I was hoping to find a voice like Microsoft's "Guy" (a name, not referring to the gender) or Google Assistant's "Pink". An unambiguously white, masculine, American "radio voice" or "audiobook narrator" voice.

ChatGPT describes this as "A rich, deep, and smooth tone that is pleasant to listen to for extended periods. This often comes from good control over pitch and timbre, creating a voice that resonates well."

If you watch youtube, voices in this theme are the Pirate Software guy, and the voice of The Infographics show.

There are similar voices for every gender, race, and nationality. As an American, Morgan Freeman comes to mind as a comfy black, masculine narrator voice.

All this is to lead up to my point that companies engage in a meticulous science when deciding who should voice roles, and especially when the product itself is literally just a synthetic voice and they near limitless capacity to shape it.

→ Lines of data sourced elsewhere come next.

-- pv_equiv track=rewrite | github.com/clusterag/auth-utils | accountmaker/accountmaker.py | split_classes
-- ===== SOURCE A (Python) =====
-- def split_classes(list):
--     classes = {}
--     for student in list:
--         if (student[0] in classes):
--             classes[student[0]].append(student)
--         else:
--             classes[student[0]] = [["Klasse", "Vorname", "Nachname", "Benutzername", "Passwort"]]
--             classes[student[0]].append(student)
--     return(classes)
-- ===== SOURCE B (Python) =====
-- def split_classes(list):
--     header = ["Klasse", "Vorname", "Nachname", "Benutzername", "Passwort"]
--     keys = []
--     for student in list:
--         if student[0] not in keys:
--             keys.append(student[0])
--     return {k: [header[:]] + [s for s in list if s[0] == k] for k in keys}
-- ===== Notes on version B (the rewrite author's own statement) =====
-- stated objective: alternative
-- what changed: Replaces the single insert-or-append grouping pass over a dict with a key-discovery pass (distinct class keys in first-appearance order) followed by a per-key filter of the original list in a dict comprehension.
import Mathlib
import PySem

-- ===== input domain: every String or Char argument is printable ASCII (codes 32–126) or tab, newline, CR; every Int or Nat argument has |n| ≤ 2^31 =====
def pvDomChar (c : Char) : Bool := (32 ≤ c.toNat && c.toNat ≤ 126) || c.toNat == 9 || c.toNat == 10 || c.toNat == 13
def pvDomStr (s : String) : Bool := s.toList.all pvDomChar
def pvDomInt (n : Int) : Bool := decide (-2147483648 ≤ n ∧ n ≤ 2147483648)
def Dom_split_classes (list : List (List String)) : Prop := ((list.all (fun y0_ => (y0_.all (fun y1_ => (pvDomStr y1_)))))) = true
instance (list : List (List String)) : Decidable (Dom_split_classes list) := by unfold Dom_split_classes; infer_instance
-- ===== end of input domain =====

-- B replaces A's single insert-or-append dict-grouping pass by a key-discovery pass followed by a
-- per-key filter of the original list (objective: alternative decomposition, not faster).

-- the header row both programs prepend to every class
def pvHeader : List String := ["Klasse", "Vorname", "Nachname", "Benutzername", "Passwort"]

-- ===== PORT A =====
-- student[0]: Pre_ guarantees every row is nonempty (Python raises IndexError on []), so List.headI is exact.
def split_classes (list : List (List String)) : List (String × List (List String)) :=
  (list.foldl (fun classes student =>
      if classes.contains student.headI then
        classes.modify student.headI [] (· ++ [student])          -- classes[student[0]].append(student)
      else
        ((classes.insert student.headI [pvHeader]).modify student.headI [] (· ++ [student])))
    PySem.Dict.empty).items

-- ===== PORT B =====
def split_classes_alt (list : List (List String)) : List (String × List (List String)) :=
  let keys := list.foldl (fun ks student => PySem.Set.add ks student.headI) PySem.Set.empty
  keys.map (fun k => (k, pvHeader :: list.filter (fun s => s.headI == k)))

-- ===== PRECONDITION & SPEC =====
-- Pre_ excludes exactly the inputs containing an empty row, on which Python A raises IndexError.
def Pre_split_classes (list : List (List String)) : Prop := ∀ s ∈ list, s ≠ []
instance (list : List (List String)) : Decidable (Pre_split_classes list) := by unfold Pre_split_classes; infer_instance

def pvWitness_split_classes : List (List String) :=
  [["1a", "Ann", "B", "ab", "pw"], ["2b", "Cid", "D", "cd", "pw"], ["1a", "Eva", "F", "ef", "pw"]]

def Spec_split_classes (list : List (List String)) (out : List (String × List (List String))) : Prop := out = split_classes_alt list
instance (list : List (List String)) (out : List (String × List (List String))) : Decidable (Spec_split_classes list out) := by unfold Spec_split_classes; infer_instance

-- ===== CLAIM (what is proved, stated in full; the proofs are below) =====
def Claim_equal_split_classes : Prop := ∀ (list : List (List String)), Dom_split_classes list → Pre_split_classes list → Spec_split_classes list (split_classes list)

-- ===== LEMMAS AND PROOFS =====

-- the dict A has built after processing prefix p, described in B's key-then-filter shape
def pvDOf (p : List (List String)) : PySem.Dict String (List (List String)) :=
  PySem.Dict.mk ((PySem.Set.ofList (p.map List.headI)).map
    (fun k => (k, pvHeader :: p.filter (fun s => s.headI == k))))

def pvStep (d : PySem.Dict String (List (List String))) (student : List String) :
    PySem.Dict String (List (List String)) :=
  if d.contains student.headI then
    d.modify student.headI [] (· ++ [student])
  else
    ((d.insert student.headI [pvHeader]).modify student.headI [] (· ++ [student]))

theorem pvDOf_keys (p : List (List String)) :
    (pvDOf p).keys = PySem.Set.ofList (p.map List.headI) := by
  show List.map _ (pvDOf p).items = _
  simp only [pvDOf]
  rw [List.map_map]
  exact List.map_id _

theorem pvStep_pvDOf (p : List (List String)) (s : List String) :
    pvStep (pvDOf p) s = pvDOf (p ++ [s]) := by
  have hnd : (pvDOf p).keys.Nodup := by
    rw [pvDOf_keys]; exact PySem.Set.nodup_ofList _
  have hkeys2 : PySem.Set.ofList ((p ++ [s]).map List.headI)
      = PySem.Set.add (PySem.Set.ofList (p.map List.headI)) s.headI := by
    rw [List.map_append, PySem.Set.ofList_append]
    show PySem.Set.update _ [s.headI] = _
    rw [PySem.Set.update_cons, PySem.Set.update_nil]
  by_cases hc : s.headI ∈ PySem.Set.ofList (p.map List.headI)
  · -- key already present: A appends to the existing class list
    have hcont : (pvDOf p).contains s.headI = true := by
      rw [PySem.Dict.contains_eq_decide_mem_keys, pvDOf_keys]; simpa using hc
    have hmem : (s.headI, pvHeader :: p.filter (fun t => t.headI == s.headI)) ∈ (pvDOf p).items := by
      show _ ∈ List.map (fun k => (k, pvHeader :: p.filter (fun t => t.headI == k))) _
      exact List.mem_map_of_mem hc
    have hget : (pvDOf p).getD s.headI []
        = pvHeader :: p.filter (fun t => t.headI == s.headI) :=
      PySem.Dict.getD_of_mem_items _ hmem hnd _
    have hadd : PySem.Set.add (PySem.Set.ofList (p.map List.headI)) s.headI
        = PySem.Set.ofList (p.map List.headI) := by
      simp [PySem.Set.add, PySem.Set.contains, hc]
    rw [pvStep, if_pos hcont, PySem.Dict.modify, hget]
    apply PySem.Dict.ext
    rw [PySem.Dict.items_insert, hcont]
    simp only [if_true]
    show ((PySem.Set.ofList (p.map List.headI)).map _).map _ = ((PySem.Set.ofList ((p ++ [s]).map List.headI)).map _)
    rw [hkeys2, hadd, List.map_map]
    apply List.map_congr_left
    intro k _
    by_cases hk : k = s.headI
    · subst hk
      simp [List.filter_append]
    · have hne : (k == s.headI) = false := by simpa using hk
      have hne2 : (s.headI == k) = false := by simpa using (Ne.symm hk)
      simp [Function.comp, hne, List.filter_append, hne2]
  · -- fresh key: A creates a new class list starting with the header
    have hcont : (pvDOf p).contains s.headI = false := by
      rw [PySem.Dict.contains_eq_decide_mem_keys, pvDOf_keys]; simpa using hc
    have hadd : PySem.Set.add (PySem.Set.ofList (p.map List.headI)) s.headI
        = PySem.Set.ofList (p.map List.headI) ++ [s.headI] := by
      simp [PySem.Set.add, PySem.Set.contains, hc]
    have hfilnil : p.filter (fun t => t.headI == s.headI) = [] := by
      apply List.filter_eq_nil_iff.mpr
      intro x hx
      have : x.headI ∈ PySem.Set.ofList (p.map List.headI) := by
        rw [PySem.Set.mem_ofList]; exact List.mem_map_of_mem hx
      simp only [beq_iff_eq]
      intro h; exact hc (h ▸ this)
    rw [pvStep, if_neg (by simp [hcont]), PySem.Dict.modify,
      PySem.Dict.getD_insert_self, PySem.Dict.insert_insert_self]
    apply PySem.Dict.ext
    rw [PySem.Dict.items_insert, hcont]
    simp only [Bool.false_eq_true, if_false]
    show ((PySem.Set.ofList (p.map List.headI)).map _) ++ _ = ((PySem.Set.ofList ((p ++ [s]).map List.headI)).map _)
    rw [hkeys2, hadd, List.map_append]
    congr 1
    · apply List.map_congr_left
      intro k hk
      have hne2 : (s.headI == k) = false := by
        simp only [beq_eq_false_iff_ne]; intro h; exact hc (h ▸ hk)
      simp [List.filter_append, hne2]
    · simp [List.filter_append, hfilnil]

theorem pvFoldl_pvDOf (l p : List (List String)) :
    l.foldl pvStep (pvDOf p) = pvDOf (p ++ l) := by
  induction l generalizing p with
  | nil => simp
  | cons s l ih =>
      rw [List.foldl_cons, pvStep_pvDOf, ih]
      simp

-- ===== VERDICT (by name: the statement is the Claim_ definition above) =====
theorem split_classes_spec : Claim_equal_split_classes := by
  intro list _ _
  show _ = _
  have hA : split_classes list = (pvDOf list).items := by
    have h0 : pvDOf [] = PySem.Dict.empty := by
      simp [pvDOf, PySem.Set.ofList, PySem.Dict.empty]
    rw [split_classes, show (fun (classes : PySem.Dict String (List (List String))) student =>
        if classes.contains student.headI then
          classes.modify student.headI [] (· ++ [student])
        else
          ((classes.insert student.headI [pvHeader]).modify student.headI [] (· ++ [student]))) = pvStep
      from rfl, ← h0, pvFoldl_pvDOf]
    simp
  rw [hA, split_classes_alt]
  have hkeys : list.foldl (fun ks student => PySem.Set.add ks student.headI) PySem.Set.empty
      = PySem.Set.ofList (list.map List.headI) := by
    rw [PySem.Set.ofList, List.foldl_map]
  simp only [hkeys, pvDOf]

With that in mind, here are the voices that OpenAI wants us to hear:

Breeze: ambiguous gender, white, feminine

Juniper: female, black Maple: female, white Spruce: male, black, masculine Arbor: male, Australian, masculine Sol: female, white Ember: male, black, less masculine Cove: male, Sal Khan, less masculine Vale: female, British

The only one that could be considered a narrator/radio voice is unambiguously black (great if that's your preference). It just seems weird that they would intentionally exclude a masculine white male, and that sucks because those are always my preferred voices when I'm looking for audiobooks or choosing a computer voice. It sucks in particular because OpenAI is not staffed by dumb people—this exclusion was intentional, and that's obnoxious.

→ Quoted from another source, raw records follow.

-- pv_equiv track=rewrite | github.com/qtile/qtile | libqtile/command.py | formatSelector
-- ===== SOURCE A (Python) =====
-- def formatSelector(lst):
--     """
--         Takes a list of (name, sel) tuples, and returns a formatted
--         selector expression.
--     """
--     expr = []
--     for name, sel in iter(lst):
--         if expr:
--             expr.append(".")
--         expr.append(name)
--         if sel is not None:
--             expr.append("[%s]" % repr(sel))
--     return "".join(expr)
-- ===== SOURCE B (Python) =====
-- def formatSelector(lst):
--     out = ""
--     first = True
--     for name, sel in reversed(lst):
--         frag = name if sel is None else name + "[%s]" % repr(sel)
--         out = frag if first else frag + "." + out
--         first = False
--     return out
-- ===== Notes on version B (the rewrite author's own statement) =====
-- stated objective: alternative
-- what changed: B traverses the list back-to-front accumulating the result string directly (prepending 'frag + "." + out'), with no intermediate fragment list and no join; A builds a flat interleaved fragment list forward with manual separator bookkeeping and joins it at the end.
import Mathlib
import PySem

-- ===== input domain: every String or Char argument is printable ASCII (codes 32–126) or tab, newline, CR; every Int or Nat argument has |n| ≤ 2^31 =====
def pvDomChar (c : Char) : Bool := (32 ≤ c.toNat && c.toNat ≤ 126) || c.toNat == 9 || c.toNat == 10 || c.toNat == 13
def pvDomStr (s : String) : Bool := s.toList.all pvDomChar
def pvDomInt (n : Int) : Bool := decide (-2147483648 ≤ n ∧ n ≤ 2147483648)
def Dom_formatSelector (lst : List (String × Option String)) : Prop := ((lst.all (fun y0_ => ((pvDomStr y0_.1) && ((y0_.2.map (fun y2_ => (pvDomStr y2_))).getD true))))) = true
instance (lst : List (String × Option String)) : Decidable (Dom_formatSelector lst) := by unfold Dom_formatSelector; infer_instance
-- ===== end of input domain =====

-- B traverses the list back-to-front and accumulates the result string directly
-- (no intermediate fragment list, no join); A builds an interleaved fragment list
-- forward with manual separator bookkeeping and joins it (objective: alternative).

-- Python's repr() on a str, exact for strings over the Dom charset
-- (printable ASCII plus tab/newline/CR): quote choice and the escapes
-- \\  \'  \t  \n  \r; all other Dom characters are emitted verbatim.
def pyReprStr (s : String) : String :=
  let q : Char := if s.toList.contains '\'' && !(s.toList.contains '"') then '"' else '\''
  let body := s.toList.flatMap (fun c =>
    if c = '\\' then ['\\', '\\']
    else if c = q then ['\\', q]
    else if c = '\t' then ['\\', 't']
    else if c = '\n' then ['\\', 'n']
    else if c = '\r' then ['\\', 'r']
    else [c])
  String.ofList (q :: body ++ [q])

-- ===== PORT A =====
def formatSelector (lst : List (String × Option String)) : String :=
  let expr := lst.foldl (fun expr (p : String × Option String) =>
    let expr := if expr = ([] : List String) then expr else expr ++ ["."]
    let expr := expr ++ [p.1]
    match p.2 with
    | some sel => expr ++ ["[" ++ pyReprStr sel ++ "]"]
    | none => expr) []
  PySem.Str.join "" expr

-- ===== PORT B =====
-- state = (out, first); the loop runs over reversed(lst)
def formatSelector_alt (lst : List (String × Option String)) : String :=
  let s := lst.reverse.foldl (fun (s : String × Bool) (p : String × Option String) =>
    let frag := match p.2 with
      | none => p.1
      | some sel => p.1 ++ "[" ++ pyReprStr sel ++ "]"
    ((if s.2 then frag else frag ++ "." ++ s.1), false)) ("", true)
  s.1

-- ===== PRECONDITION & SPEC =====
def Spec_formatSelector (lst : List (String × Option String)) (out : String) : Prop := out = formatSelector_alt lst
instance (lst : List (String × Option String)) (out : String) : Decidable (Spec_formatSelector lst out) := by unfold Spec_formatSelector; infer_instance

-- ===== CLAIM (what is proved, stated in full; the proofs are below) =====
def Claim_equal_formatSelector : Prop := ∀ (lst : List (String × Option String)), Dom_formatSelector lst → Spec_formatSelector lst (formatSelector lst)

-- ===== LEMMAS AND PROOFS =====

-- A's fragments for one tuple, and the single fragment per tuple.
def exprOf (p : String × Option String) : List String :=
  match p.2 with
  | none => [p.1]
  | some sel => [p.1, "[" ++ pyReprStr sel ++ "]"]

def frag (p : String × Option String) : String :=
  match p.2 with
  | none => p.1
  | some sel => p.1 ++ "[" ++ pyReprStr sel ++ "]"

-- the common reference value: fragments joined by "."
def J : List (String × Option String) → String
  | [] => ""
  | [p] => frag p
  | p :: q :: rest => frag p ++ "." ++ J (q :: rest)

lemma exprOf_ne_nil (p : String × Option String) : exprOf p ≠ [] := by
  cases h : p.2 <;> simp [exprOf, h]

lemma flatten_exprOf (p : String × Option String) :
    ((exprOf p).map String.toList).flatten = (frag p).toList := by
  cases h : p.2 <;> simp [exprOf, frag, h]

lemma stepA_eq (acc : List String) (p : String × Option String) :
    (let expr := if acc = ([] : List String) then acc else acc ++ ["."]
     let expr := expr ++ [p.1]
     match p.2 with
     | some sel => expr ++ ["[" ++ pyReprStr sel ++ "]"]
     | none => expr)
    = (if acc = [] then [] else acc ++ ["."]) ++ exprOf p := by
  cases h : p.2 <;> by_cases hacc : acc = [] <;> simp [exprOf, h, hacc]

lemma A_loop (l : List (String × Option String)) :
    ∀ (acc : List String), acc ≠ [] →
      l.foldl (fun expr (p : String × Option String) =>
        (if expr = [] then [] else expr ++ ["."]) ++ exprOf p) acc
      = acc ++ l.flatMap (fun p => "." :: exprOf p) := by
  induction l with
  | nil => intro acc _; simp
  | cons p rest ih =>
    intro acc hacc
    have h1 : (if acc = ([] : List String) then [] else acc ++ ["."]) = acc ++ ["."] := by
      simp [hacc]
    simp only [List.foldl_cons, h1]
    rw [ih (acc ++ ["."] ++ exprOf p) (by simp)]
    simp

lemma join_empty_sep (l : List (List Char)) : PySem.Chars.join [] l = l.flatten := by
  induction l with
  | nil => simp [PySem.Chars.join_nil]
  | cons x xs ih =>
    cases xs with
    | nil => simp [PySem.Chars.join_singleton]
    | cons y ys => rw [PySem.Chars.join_cons_cons]; simp [ih]

lemma join_dot (l : List (String × Option String)) :
    ∀ (x : List Char),
      x ++ ((l.flatMap (fun p => "." :: exprOf p)).map String.toList).flatten
      = PySem.Chars.join ['.'] (x :: (l.map frag).map String.toList) := by
  induction l with
  | nil => intro x; simp [PySem.Chars.join_singleton]
  | cons p rest ih =>
    intro x
    simp only [List.map_cons]
    rw [PySem.Chars.join_cons_cons, ← ih (frag p).toList]
    simp [flatten_exprOf]

-- A equals the fragments joined by "."
lemma A_eq_joinDot (lst : List (String × Option String)) :
    formatSelector lst = PySem.Str.join "." (lst.map frag) := by
  cases lst with
  | nil => decide
  | cons p rest =>
    unfold formatSelector
    simp only [List.foldl_cons, stepA_eq, if_true, List.nil_append]
    rw [A_loop rest (exprOf p) (exprOf_ne_nil p)]
    simp only [PySem.Str.join]
    congr 1
    have h0 : ("".toList : List Char) = [] := by decide
    have hdot : (".".toList : List Char) = ['.'] := by decide
    rw [h0, hdot, join_empty_sep]
    simp only [List.map_cons, List.map_append]
    rw [← join_dot rest (frag p).toList]
    simp [flatten_exprOf]

-- the "."-join of the fragments at the character level is J
lemma chars_J (l : List (String × Option String)) :
    ∀ p, PySem.Chars.join ['.'] (((p :: l).map frag).map String.toList)
      = (J (p :: l)).toList := by
  induction l with
  | nil => intro p; simp [PySem.Chars.join_singleton, J]
  | cons q rest ih =>
    intro p
    simp only [List.map_cons]
    rw [PySem.Chars.join_cons_cons]
    have := ih q
    simp only [List.map_cons] at this
    rw [this]
    simp [J]

lemma joinDot_eq_J (l : List (String × Option String)) :
    PySem.Str.join "." (l.map frag) = J l := by
  cases l with
  | nil => decide
  | cons p rest =>
    simp only [PySem.Str.join]
    have hdot : (".".toList : List Char) = ['.'] := by decide
    rw [hdot, chars_J rest p]
    simp [String.ofList]

-- B's backward fold computes J directly
lemma B_loop (l : List (String × Option String)) :
    l.reverse.foldl (fun (s : String × Bool) (p : String × Option String) =>
      let frag := match p.2 with
        | none => p.1
        | some sel => p.1 ++ "[" ++ pyReprStr sel ++ "]"
      ((if s.2 then frag else frag ++ "." ++ s.1), false)) ("", true)
    = (J l, l.isEmpty) := by
  induction l with
  | nil => decide
  | cons p rest ih =>
    simp only [List.reverse_cons, List.foldl_append, ih, List.foldl_cons, List.foldl_nil]
    have hf : (match p.2 with
      | none => p.1
      | some sel => p.1 ++ "[" ++ pyReprStr sel ++ "]") = frag p := by
      cases h : p.2 <;> simp [frag, h]
    cases rest with
    | nil => simp [hf, J]
    | cons q rest2 => simp [hf, J]

-- ===== VERDICT (by name: the statement is the Claim_ definition above) =====
theorem formatSelector_spec : Claim_equal_formatSelector := by
  intro lst _
  show formatSelector lst = formatSelector_alt lst
  rw [A_eq_joinDot, joinDot_eq_J]
  unfold formatSelector_alt
  simp only [B_loop]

My last note on the Advanced Voice feature is that it makes my phone HOT within a few seconds, which will limit it's usefulness on sunny days when I need hands-free use the most while the phone is mounted to my dash. This is when the device is already liable to overheat (display forced to dim, lagging due to shutting down CPU cores, and in the worst case the phone shutting off and refusing to work until it gets cooler).

replwoacause

4 hours ago

What could be the reason for excluding a white male voice, do you think?

user

4 hours ago

[deleted]

pbronez

5 hours ago

Overheating issue is interesting. For me, driving is the key use case for voice bots. I want to have a free flowing conversation with an AI assistant while I’m driving alone. I want it to tie into my work systems so I can dig through the CRM, draft documents, and handle email.